Progressive memory loss. It starts with short-term memories, like where you put your car keys or shoes. The ability to recall names or things that just occurred is affected. It then progresses to long-term memories, such as the names of people very close to you, and the ability to know the date, place, and time. The severity of the disease is seen when sufferers forget important activities of daily living and the health begins to decline.

Loss of speech. You may understand what others are saying to you, but not be able torecall the words to use to answer. You may also notice words getting mixed up such as using the word “apple” for “light switch.” In later stages, Alzheimer’s patients stop speaking completely.

Loss of motor skills.Motor skills may become slightly impaired at first and then more significantly in the final stages. Simple tasks like putting a coat on and writing are affected first.
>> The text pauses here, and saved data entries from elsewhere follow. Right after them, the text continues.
-- pv_equiv track=rewrite | github.com/GreatlyDev/cerebro-osrs | backend/app/services/account_brain.py | _next_sync_needed
-- ===== SOURCE A (Python) =====
-- def _next_sync_needed(missing_inputs: list[str]) -> str:
--     priority = (
--         "hiscores sync",
--         "runelite companion sync",
--         "bank sync",
--         "equipped gear",
--         "active goal",
--         "quest state",
--         "gear ownership",
--     )
--     for item in priority:
--         if item in missing_inputs:
--             return item
--     return "none"
-- ===== SOURCE B (Python) =====
-- def _next_sync_needed(missing_inputs: list[str]) -> str:
--     rank = {name: i for i, name in enumerate((
--         "hiscores sync",
--         "runelite companion sync",
--         "bank sync",
--         "equipped gear",
--         "active goal",
--         "quest state",
--         "gear ownership",
--     ))}
--     best_idx = None
--     best_name = "none"
--     for name in missing_inputs:
--         i = rank.get(name)
--         if i is not None and (best_idx is None or i < best_idx):
--             best_idx = i
--             best_name = name
--     return best_name
-- ===== Notes on version B (the rewrite author's own statement) =====
-- stated objective: alternative
-- what changed: B builds a name->index rank dict once and does a single pass over missing_inputs keeping the element of minimum rank, instead of scanning the fixed priority tuple with a membership test per entry.
import Mathlib
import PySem

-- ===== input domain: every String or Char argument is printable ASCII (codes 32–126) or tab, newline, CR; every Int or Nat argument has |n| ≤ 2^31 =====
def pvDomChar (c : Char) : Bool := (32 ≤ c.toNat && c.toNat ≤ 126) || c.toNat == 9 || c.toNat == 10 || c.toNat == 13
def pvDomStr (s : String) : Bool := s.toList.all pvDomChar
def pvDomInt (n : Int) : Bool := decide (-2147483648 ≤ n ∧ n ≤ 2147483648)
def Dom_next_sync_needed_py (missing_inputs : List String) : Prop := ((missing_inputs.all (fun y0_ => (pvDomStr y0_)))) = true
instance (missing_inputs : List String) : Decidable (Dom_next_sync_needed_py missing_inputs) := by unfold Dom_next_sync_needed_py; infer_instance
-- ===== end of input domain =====

-- B replaces A's scan of the fixed priority tuple (membership test per entry) by a rank
-- dict built once and a single pass over missing_inputs keeping the minimum-rank element
-- (objective: alternative decomposition, same result).

-- ===== PORT A =====
def pvPriority : List String :=
  ["hiscores sync", "runelite companion sync", "bank sync", "equipped gear",
   "active goal", "quest state", "gear ownership"]

def pvLoopA (missing_inputs : List String) : List String → String
  | [] => "none"
  | p :: rest => if p ∈ missing_inputs then p else pvLoopA missing_inputs rest

def next_sync_needed_py (missing_inputs : List String) : String :=
  pvLoopA missing_inputs pvPriority

-- ===== PORT B =====
-- rank = {name: i for i, name in enumerate(priority)}
def pvRank : PySem.Dict String Int :=
  PySem.Dict.ofList
    [("hiscores sync", 0), ("runelite companion sync", 1), ("bank sync", 2),
     ("equipped gear", 3), ("active goal", 4), ("quest state", 5), ("gear ownership", 6)]

-- one loop iteration of Source B: state = (best_idx, best_name)
def pvStepB (acc : Option Int × String) (name : String) : Option Int × String :=
  match PySem.Dict.get? pvRank name with
  | none => acc
  | some i =>
    match acc.1 with
    | none => (some i, name)
    | some b => if i < b then (some i, name) else acc

def next_sync_needed_py_alt (missing_inputs : List String) : String :=
  (missing_inputs.foldl pvStepB (none, "none")).2

-- ===== PRECONDITION & SPEC =====
def Spec_next_sync_needed_py (missing_inputs : List String) (out : String) : Prop := out = next_sync_needed_py_alt missing_inputs
instance (missing_inputs : List String) (out : String) : Decidable (Spec_next_sync_needed_py missing_inputs out) := by unfold Spec_next_sync_needed_py; infer_instance

-- ===== CLAIM (what is proved, stated in full; the proofs are below) =====
def Claim_equal_next_sync_needed_py : Prop := ∀ (missing_inputs : List String), Dom_next_sync_needed_py missing_inputs → Spec_next_sync_needed_py missing_inputs (next_sync_needed_py missing_inputs)

-- ===== LEMMAS AND PROOFS =====

-- canonical name of each rank (7 = the "nothing found" sentinel)
def pvNameOf (i : Int) : String :=
  if i = 0 then "hiscores sync" else if i = 1 then "runelite companion sync"
  else if i = 2 then "bank sync" else if i = 3 then "equipped gear"
  else if i = 4 then "active goal" else if i = 5 then "quest state"
  else if i = 6 then "gear ownership" else "none"

-- minimum rank occurring in ms, starting from b
def pvMin (ms : List String) (b : Int) : Int :=
  ms.foldl (fun a n => match PySem.Dict.get? pvRank n with | some i => min a i | none => a) b

lemma rank_name_chain (x : String) (i : Int) (h : PySem.Dict.get? pvRank x = some i) :
    0 ≤ i ∧ i ≤ 6 ∧ x = pvNameOf i := by
  have hR : pvRank = PySem.Dict.mk
    [("hiscores sync", 0), ("runelite companion sync", 1), ("bank sync", 2),
     ("equipped gear", 3), ("active goal", 4), ("quest state", 5), ("gear ownership", 6)] := by
    decide
  rw [hR] at h
  simp only [PySem.Dict.get?_mk_cons] at h
  split_ifs at h with h1 h2 h3 h4 h5 h6 h7
  · injection h with h'; subst h'
    exact ⟨by decide, by decide, by rw [← beq_iff_eq.mp h1]; decide⟩
  · injection h with h'; subst h'
    exact ⟨by decide, by decide, by rw [← beq_iff_eq.mp h2]; decide⟩
  · injection h with h'; subst h'
    exact ⟨by decide, by decide, by rw [← beq_iff_eq.mp h3]; decide⟩
  · injection h with h'; subst h'
    exact ⟨by decide, by decide, by rw [← beq_iff_eq.mp h4]; decide⟩
  · injection h with h'; subst h'
    exact ⟨by decide, by decide, by rw [← beq_iff_eq.mp h5]; decide⟩
  · injection h with h'; subst h'
    exact ⟨by decide, by decide, by rw [← beq_iff_eq.mp h6]; decide⟩
  · injection h with h'; subst h'
    exact ⟨by decide, by decide, by rw [← beq_iff_eq.mp h7]; decide⟩
  · rw [show (PySem.Dict.mk ([] : List (String × Int))).get? x = none from rfl] at h
    exact absurd h (by simp)

lemma name_rank (k : Int) (h0 : 0 ≤ k) (h6 : k ≤ 6) :
    PySem.Dict.get? pvRank (pvNameOf k) = some k := by
  interval_cases k <;> decide

lemma pvMin_cons_none (x : String) (ms : List String) (b : Int)
    (hx : PySem.Dict.get? pvRank x = none) : pvMin (x :: ms) b = pvMin ms b := by
  simp [pvMin, hx]

lemma pvMin_cons_some (x : String) (ms : List String) (b i : Int)
    (hx : PySem.Dict.get? pvRank x = some i) : pvMin (x :: ms) b = pvMin ms (min b i) := by
  simp [pvMin, hx]

lemma pvMin_le_init (ms : List String) (b : Int) : pvMin ms b ≤ b := by
  induction ms generalizing b with
  | nil => simp [pvMin]
  | cons x ms ih =>
    cases hx : PySem.Dict.get? pvRank x with
    | none => rw [pvMin_cons_none x ms b hx]; exact ih b
    | some i =>
      rw [pvMin_cons_some x ms b i hx]
      calc pvMin ms (min b i) ≤ min b i := ih _
        _ ≤ b := min_le_left _ _

lemma pvMin_le_of_mem (ms : List String) (b : Int) (x : String) (i : Int)
    (hmem : x ∈ ms) (hx : PySem.Dict.get? pvRank x = some i) : pvMin ms b ≤ i := by
  induction ms generalizing b with
  | nil => cases hmem
  | cons y ms ih =>
    rcases List.mem_cons.mp hmem with heq | hmem'
    · subst heq
      rw [pvMin_cons_some x ms b i hx]
      calc pvMin ms (min b i) ≤ min b i := pvMin_le_init ms _
        _ ≤ i := min_le_right _ _
    · cases hy : PySem.Dict.get? pvRank y with
      | none => rw [pvMin_cons_none y ms b hy]; exact ih b hmem'
      | some j => rw [pvMin_cons_some y ms b j hy]; exact ih _ hmem'

lemma pvMin_lb (ms : List String) (b : Int) :
    pvMin ms b = b ∨ ∃ x ∈ ms, PySem.Dict.get? pvRank x = some (pvMin ms b) := by
  induction ms generalizing b with
  | nil => left; simp [pvMin]
  | cons y ms ih =>
    cases hy : PySem.Dict.get? pvRank y with
    | none =>
      rw [pvMin_cons_none y ms b hy]
      rcases ih b with h | ⟨x, hx, hrk⟩
      · left; exact h
      · right; exact ⟨x, List.mem_cons_of_mem _ hx, hrk⟩
    | some i =>
      rw [pvMin_cons_some y ms b i hy]
      rcases ih (min b i) with h | ⟨x, hx, hrk⟩
      · rcases min_choice b i with hmin | hmin
        · left; rw [h, hmin]
        · right; exact ⟨y, List.mem_cons_self, by rw [hy, h, hmin]⟩
      · right; exact ⟨x, List.mem_cons_of_mem _ hx, hrk⟩

-- invariant tying Source B's (best_idx, best_name) state to a single integer
def pvRep (acc : Option Int × String) (b : Int) : Prop :=
  (acc = (none, "none") ∧ b = 7) ∨ (acc = (some b, pvNameOf b) ∧ 0 ≤ b ∧ b ≤ 6)

lemma rep_fold (ms : List String) (acc : Option Int × String) (b : Int) (h : pvRep acc b) :
    pvRep (ms.foldl pvStepB acc) (pvMin ms b) := by
  induction ms generalizing acc b with
  | nil => simpa [pvMin] using h
  | cons x ms ih =>
    rw [List.foldl_cons]
    cases hx : PySem.Dict.get? pvRank x with
    | none =>
      rw [pvMin_cons_none x ms b hx]
      have hstep : pvStepB acc x = acc := by simp [pvStepB, hx]
      rw [hstep]
      exact ih acc b h
    | some i =>
      rw [pvMin_cons_some x ms b i hx]
      obtain ⟨hi0, hi6, hname⟩ := rank_name_chain x i hx
      rcases h with ⟨hacc, hb⟩ | ⟨hacc, hb0, hb6⟩
      · have hstep : pvStepB acc x = (some i, x) := by simp [pvStepB, hx, hacc]
        have hmin : min b i = i := by omega
        rw [hstep, hmin]
        exact ih _ i (Or.inr ⟨by rw [hname], hi0, hi6⟩)
      · by_cases hlt : i < b
        · have hstep : pvStepB acc x = (some i, x) := by simp [pvStepB, hx, hacc, hlt]
          have hmin : min b i = i := by omega
          rw [hstep, hmin]
          exact ih _ i (Or.inr ⟨by rw [hname], hi0, hi6⟩)
        · have hstep : pvStepB acc x = acc := by simp [pvStepB, hx, hacc, hlt]
          have hmin : min b i = b := by omega
          rw [hstep, hmin]
          exact ih acc b (Or.inr ⟨hacc, hb0, hb6⟩)

lemma B_char (ms : List String) : next_sync_needed_py_alt ms = pvNameOf (pvMin ms 7) := by
  have h := rep_fold ms (none, "none") 7 (Or.inl ⟨rfl, rfl⟩)
  rcases h with ⟨hacc, hb⟩ | ⟨hacc, _, _⟩
  · rw [next_sync_needed_py_alt, hacc, hb]; rfl
  · rw [next_sync_needed_py_alt, hacc]

lemma pvMin_eq (ms : List String) (k : Int) (hk0 : 0 ≤ k) (hk6 : k ≤ 6)
    (hin : pvNameOf k ∈ ms) (habs : ∀ j, 0 ≤ j → j < k → pvNameOf j ∉ ms) :
    pvMin ms 7 = k := by
  have hub : pvMin ms 7 ≤ k := pvMin_le_of_mem ms 7 _ k hin (name_rank k hk0 hk6)
  rcases pvMin_lb ms 7 with h7 | ⟨x, hx, hrk⟩
  · omega
  · obtain ⟨h0, h6, hname⟩ := rank_name_chain x _ hrk
    by_contra hne
    have hlt : pvMin ms 7 < k := lt_of_le_of_ne hub hne
    exact habs _ h0 hlt (hname ▸ hx)

lemma pvMin_none (ms : List String) (habs : ∀ j, 0 ≤ j → j ≤ 6 → pvNameOf j ∉ ms) :
    pvMin ms 7 = 7 := by
  rcases pvMin_lb ms 7 with h7 | ⟨x, hx, hrk⟩
  · exact h7
  · obtain ⟨h0, h6, hname⟩ := rank_name_chain x _ hrk
    exact absurd (hname ▸ hx) (habs _ h0 h6)

lemma A_char (ms : List String) : next_sync_needed_py ms = pvNameOf (pvMin ms 7) := by
  by_cases h0 : "hiscores sync" ∈ ms
  · rw [pvMin_eq ms 0 (by omega) (by omega) h0 (by intro j hj hj'; omega)]
    simp [next_sync_needed_py, pvLoopA, pvPriority, pvNameOf, h0]
  · by_cases h1 : "runelite companion sync" ∈ ms
    · rw [pvMin_eq ms 1 (by omega) (by omega) h1
        (by intro j hj hj'; interval_cases j; simpa [pvNameOf] using h0)]
      simp [next_sync_needed_py, pvLoopA, pvPriority, pvNameOf, h0, h1]
    · by_cases h2 : "bank sync" ∈ ms
      · rw [pvMin_eq ms 2 (by omega) (by omega) h2
          (by intro j hj hj'; interval_cases j <;> simp [pvNameOf] <;> assumption)]
        simp [next_sync_needed_py, pvLoopA, pvPriority, pvNameOf, h0, h1, h2]
      · by_cases h3 : "equipped gear" ∈ ms
        · rw [pvMin_eq ms 3 (by omega) (by omega) h3
            (by intro j hj hj'; interval_cases j <;> simp [pvNameOf] <;> assumption)]
          simp [next_sync_needed_py, pvLoopA, pvPriority, pvNameOf, h0, h1, h2, h3]
        · by_cases h4 : "active goal" ∈ ms
          · rw [pvMin_eq ms 4 (by omega) (by omega) h4
              (by intro j hj hj'; interval_cases j <;> simp [pvNameOf] <;> assumption)]
            simp [next_sync_needed_py, pvLoopA, pvPriority, pvNameOf, h0, h1, h2, h3, h4]
          · by_cases h5 : "quest state" ∈ ms
            · rw [pvMin_eq ms 5 (by omega) (by omega) h5
                (by intro j hj hj'; interval_cases j <;> simp [pvNameOf] <;> assumption)]
              simp [next_sync_needed_py, pvLoopA, pvPriority, pvNameOf, h0, h1, h2, h3, h4, h5]
            · by_cases h6 : "gear ownership" ∈ ms
              · rw [pvMin_eq ms 6 (by omega) (by omega) h6
                  (by intro j hj hj'; interval_cases j <;> simp [pvNameOf] <;> assumption)]
                simp [next_sync_needed_py, pvLoopA, pvPriority, pvNameOf, h0, h1, h2, h3, h4, h5, h6]
              · rw [pvMin_none ms
                  (by intro j hj hj'; interval_cases j <;> simp [pvNameOf] <;> assumption)]
                simp [next_sync_needed_py, pvLoopA, pvPriority, pvNameOf, h0, h1, h2, h3, h4, h5, h6]

-- ===== VERDICT (by name: the statement is the Claim_ definition above) =====
theorem next_sync_needed_py_spec : Claim_equal_next_sync_needed_py := by
  intro ms _
  unfold Spec_next_sync_needed_py
  rw [A_char, B_char]
-- B replaces A's staged index tables by the direct definitional test against the key set
-- (simpler decomposition, no per-(cbc,target) tables; same returned dict).

-- ===== PORT A =====
-- Note: A's defaultdict reads (anchors_by_cbc[cbc], target_anchor_count[cbc][target]) in the
-- third loop hit keys that are always present, so porting them as getD with the default is
-- exact for the returned value (the defaultdicts' insert-on-read mutation is not observable).
def filter_universal (counts : List (String × String × String × Int)) : List (String × String × String × Int) :=
  -- first loop: anchors_by_cbc and presence built together
  let st := counts.foldl
    (fun (st : PySem.Dict String (PySem.Set String) × PySem.Dict String (PySem.Dict String (PySem.Set String))) kv =>
      (st.1.insert kv.1 (PySem.Set.add (st.1.getD kv.1 PySem.Set.empty) kv.2.1),
       st.2.insert kv.1 ((st.2.getD kv.1 PySem.Dict.empty).insert kv.2.2.1
         (PySem.Set.add ((st.2.getD kv.1 PySem.Dict.empty).getD kv.2.2.1 PySem.Set.empty) kv.2.1))))
    (PySem.Dict.empty, PySem.Dict.empty)
  let anchors_by_cbc := st.1
  let presence := st.2
  -- second loop: target_anchor_count[cbc][target] = len(anchors)
  let target_anchor_count : PySem.Dict String (PySem.Dict String Int) :=
    presence.items.foldl (fun d p =>
      p.2.items.foldl (fun d q =>
        d.insert p.1 ((d.getD p.1 PySem.Dict.empty).insert q.1 ((PySem.Set.len q.2 : Int)))) d)
      PySem.Dict.empty
  -- third loop: build filtered
  let filtered : PySem.Dict (String × String × String) Int :=
    counts.foldl (fun f kv =>
      let n : Int := (PySem.Set.len (anchors_by_cbc.getD kv.1 PySem.Set.empty) : Int)
      if 1 < n ∧ (target_anchor_count.getD kv.1 PySem.Dict.empty).getD kv.2.2.1 0 = n then f
      else f.insert (kv.1, kv.2.1, kv.2.2.1) kv.2.2.2)
      PySem.Dict.empty
  filtered.items.map (fun p => (p.1.1, p.1.2.1, p.1.2.2, p.2))

-- ===== PORT B =====
-- keys/anchors are consumed only through len / all / membership, which are order-independent,
-- so the Set model is exact here.
def filter_universal_alt (counts : List (String × String × String × Int)) : List (String × String × String × Int) :=
  -- keys = set(counts)
  let keys : PySem.Set (String × String × String) :=
    PySem.Set.ofList (counts.map (fun kv => (kv.1, kv.2.1, kv.2.2.1)))
  -- def universal(cbc, target): ...
  let universal : String → String → Bool := fun cbc target =>
    let anchors : PySem.Set String :=
      PySem.Set.ofList ((keys.filter (fun k => k.1 == cbc)).map (fun k => k.2.1))
    decide (1 < PySem.Set.len anchors) &&
      anchors.all (fun a => PySem.Set.contains keys (cbc, a, target))
  -- {k: c for k, c in counts.items() if not universal(k[0], k[2])}
  let filtered : PySem.Dict (String × String × String) Int :=
    counts.foldl (fun f kv =>
      if universal kv.1 kv.2.2.1 then f
      else f.insert (kv.1, kv.2.1, kv.2.2.1) kv.2.2.2)
      PySem.Dict.empty
  filtered.items.map (fun p => (p.1.1, p.1.2.1, p.1.2.2, p.2))

-- ===== PRECONDITION & SPEC =====
def Spec_filter_universal (counts : List (String × String × String × Int)) (out : List (String × String × String × Int)) : Prop := out = filter_universal_alt counts
instance (counts : List (String × String × String × Int)) (out : List (String × String × String × Int)) : Decidable (Spec_filter_universal counts out) := by unfold Spec_filter_universal; infer_instance

-- ===== CLAIM (what is proved, stated in full; the proofs are below) =====
def Claim_equal_filter_universal : Prop := ∀ (counts : List (String × String × String × Int)), Dom_filter_universal counts → Spec_filter_universal counts (filter_universal counts)

-- ===== LEMMAS AND PROOFS =====
-- step functions (proof helpers)
abbrev anchStep (d : PySem.Dict String (PySem.Set String)) (kv : String × String × String × Int) :
    PySem.Dict String (PySem.Set String) :=
  d.insert kv.1 (PySem.Set.add (d.getD kv.1 PySem.Set.empty) kv.2.1)

abbrev presStep (d : PySem.Dict String (PySem.Dict String (PySem.Set String)))
    (kv : String × String × String × Int) : PySem.Dict String (PySem.Dict String (PySem.Set String)) :=
  d.insert kv.1 ((d.getD kv.1 PySem.Dict.empty).insert kv.2.2.1
    (PySem.Set.add ((d.getD kv.1 PySem.Dict.empty).getD kv.2.2.1 PySem.Set.empty) kv.2.1))

abbrev tanStep (d : PySem.Dict (String × String) (PySem.Set String))
    (kv : String × String × String × Int) : PySem.Dict (String × String) (PySem.Set String) :=
  d.insert (kv.1, kv.2.2.1) (PySem.Set.add (d.getD (kv.1, kv.2.2.1) PySem.Set.empty) kv.2.1)

-- Lemma 1: nested presence lookup = pair-keyed lookup
theorem pres_eq_tan (counts : List (String × String × String × Int))
    (d1 : PySem.Dict String (PySem.Dict String (PySem.Set String)))
    (d2 : PySem.Dict (String × String) (PySem.Set String))
    (h : ∀ c t, (d1.getD c PySem.Dict.empty).getD t ([] : PySem.Set String) = d2.getD (c, t) ([] : PySem.Set String)) :
    ∀ c t, ((counts.foldl presStep d1).getD c PySem.Dict.empty).getD t ([] : PySem.Set String)
      = (counts.foldl tanStep d2).getD (c, t) ([] : PySem.Set String) := by
  induction counts generalizing d1 d2 with
  | nil => exact h
  | cons kv rest ih =>
    refine ih _ _ ?_
    intro c t
    simp only [presStep, tanStep, PySem.Dict.getD_insert]
    by_cases hc : c = kv.1
    · subst hc
      by_cases ht : t = kv.2.2.1
      · subst ht; simp [h]
      · simp [PySem.Dict.getD_insert, ht, Prod.ext_iff, h]
    · simp [hc, Prod.ext_iff, h]

abbrev flatStep (m : PySem.Dict String Int) (q : String × PySem.Set String) : PySem.Dict String Int :=
  m.insert q.1 ((PySem.Set.len q.2 : Int))

abbrev tacStep (d : PySem.Dict String (PySem.Dict String Int))
    (p : String × PySem.Dict String (PySem.Set String)) : PySem.Dict String (PySem.Dict String Int) :=
  p.2.items.foldl (fun d q =>
    d.insert p.1 ((d.getD p.1 PySem.Dict.empty).insert q.1 ((PySem.Set.len q.2 : Int)))) d

theorem tacInner_getD (k : String) (items : List (String × PySem.Set String))
    (d : PySem.Dict String (PySem.Dict String Int)) (c t : String) :
    ((items.foldl (fun d q =>
        d.insert k ((d.getD k PySem.Dict.empty).insert q.1 ((PySem.Set.len q.2 : Int)))) d).getD c PySem.Dict.empty).getD t 0
      = if c = k then (items.foldl flatStep (d.getD k PySem.Dict.empty)).getD t 0
        else (d.getD c PySem.Dict.empty).getD t 0 := by
  induction items generalizing d with
  | nil => split <;> simp_all
  | cons q rest ih =>
    simp only [List.foldl_cons, ih, PySem.Dict.getD_insert, flatStep]
    split <;> simp_all

theorem flatFold_getD_not_mem (items : List (String × PySem.Set String)) (m : PySem.Dict String Int)
    (t : String) (h : ∀ q ∈ items, q.1 ≠ t) :
    (items.foldl flatStep m).getD t 0 = m.getD t 0 := by
  induction items generalizing m with
  | nil => rfl
  | cons q rest ih =>
    simp only [List.foldl_cons, ih _ (fun q hq => h q (List.mem_cons_of_mem _ hq)), flatStep]
    rw [PySem.Dict.getD_insert]
    simp [Ne.symm (h q List.mem_cons_self)]

theorem flatFold_getD (items : List (String × PySem.Set String)) (m : PySem.Dict String Int)
    (t : String) (hnd : (items.map Prod.fst).Nodup) :
    (items.foldl flatStep m).getD t 0
      = match items.find? (fun q => q.1 == t) with
        | some q => (PySem.Set.len q.2 : Int)
        | none => m.getD t 0 := by
  induction items generalizing m with
  | nil => rfl
  | cons q rest ih =>
    simp only [List.map_cons, List.nodup_cons] at hnd
    by_cases hq : q.1 = t
    · simp only [List.foldl_cons, List.find?_cons, hq, beq_self_eq_true]
      rw [flatFold_getD_not_mem]
      · simp [flatStep, hq, PySem.Dict.getD_insert_self]
      · intro r hr hrt
        have : q.1 ∈ List.map Prod.fst rest := by
          have h1 : r.1 = q.1 := by rw [hrt, hq]
          exact h1 ▸ List.mem_map_of_mem hr
        exact hnd.1 this
    · have hb : (q.1 == t) = false := by simp [hq]
      simp only [List.foldl_cons, List.find?_cons, hb]
      rw [ih _ hnd.2]
      cases rest.find? (fun q => q.1 == t) <;>
        simp [flatStep, PySem.Dict.getD_insert, Ne.symm hq]

theorem tacFold_getD_not_mem (L : List (String × PySem.Dict String (PySem.Set String)))
    (d : PySem.Dict String (PySem.Dict String Int)) (c t : String) (h : ∀ p ∈ L, p.1 ≠ c) :
    ((L.foldl tacStep d).getD c PySem.Dict.empty).getD t 0 = (d.getD c PySem.Dict.empty).getD t 0 := by
  induction L generalizing d with
  | nil => rfl
  | cons p rest ih =>
    simp only [List.foldl_cons, ih _ (fun p hp => h p (List.mem_cons_of_mem _ hp))]
    rw [tacStep, tacInner_getD]
    simp [Ne.symm (h p List.mem_cons_self)]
As the disease progresses, important functions like swallowing and bladder control are lost.

Loss of the five senses. In the end stages, you may not understand sensations from any of the senses. You may not understand what you hear or interpret pain signals. You may not be able to process what you see, taste, or smell. One dangerous effect is not being able to remember the smell of smoke when something is on fire.

Altered behavior and moods. You may seem happy and smiling one day and then angry and hostile the next.

Risk Factors

Risk factors increase the likelihood of Alzheimer’s and these include:

Genetics. If you have a close relative, parent, or sibling suffering from Alzheimer’s you may also suffer from the disease.

Advanced age. The risk for Alzheimer’s increases after the age of 65. There have been cases in people under 65.

Women. The disease is more common in women, but men get it too.

Major head injuries. People who suffer head trauma are at higher risk.

Chromosome disorders. People who have chromosome disorders, such as Down syndrome, seem to acquire Alzheimer’s in the mid-life stages between 30 and 40 years of age.


The doctor will take a thorough family and medical history. It is important to understand that not all cases of memory loss are due to Alzheimer’s or dementia. There can be other causes, so a good medical examination along with lab tests needs to be done. If tests for a physical cause are ruled out, the doctor will progress to the following testing:

Mental status examination. Testing for cognitive functions and thought processes.

Imaging. Looking for “lesions” or plaques on the brain tissue.

Further neurological testing. This can show what parts of the brain are intact and working properly or are failing.

Diagnosis is usually made by grouping together all the findings to make the correct diagnosis. No single test can diagnose the disease at this time.


While there is no cure for Alzheimer’s disease, it is manageable with drugs to help slow its progression. Research is ongoing for better treatments and improving sufferer’s lives.

Since the main issue with Alzheimer’s is how the chemical messengers work between brain cells, some medications can increase their function. This does not stop damage to brain cells, but it does help them work better. Commonly prescribed drugs include cholinesterase inhibitors such as donepezil (Aricept) and memantine (Namenda). Doctors may need to add sedatives like diazepam (valium) or lorazepam (Ativan) for behavioral changes. Depression and anxiety may be treated with antidepressants or antianxiety medications. Currently, researchers are looking at new drugs that prevent plaques from forming in the first place and reducing inflammation in brain tissue.

Alternative Treatments and Home Remedies

While it is not completely known how effective alternative therapies are, many people have found the following to be helpful:

  • Coconut oil
  • Omega-3 fatty acids
  • Co-Q 10
  • Gingko biloba

Always consult your doctor before using any herbal or alternative treatments. Herbs can have interactions with other medications and side effects.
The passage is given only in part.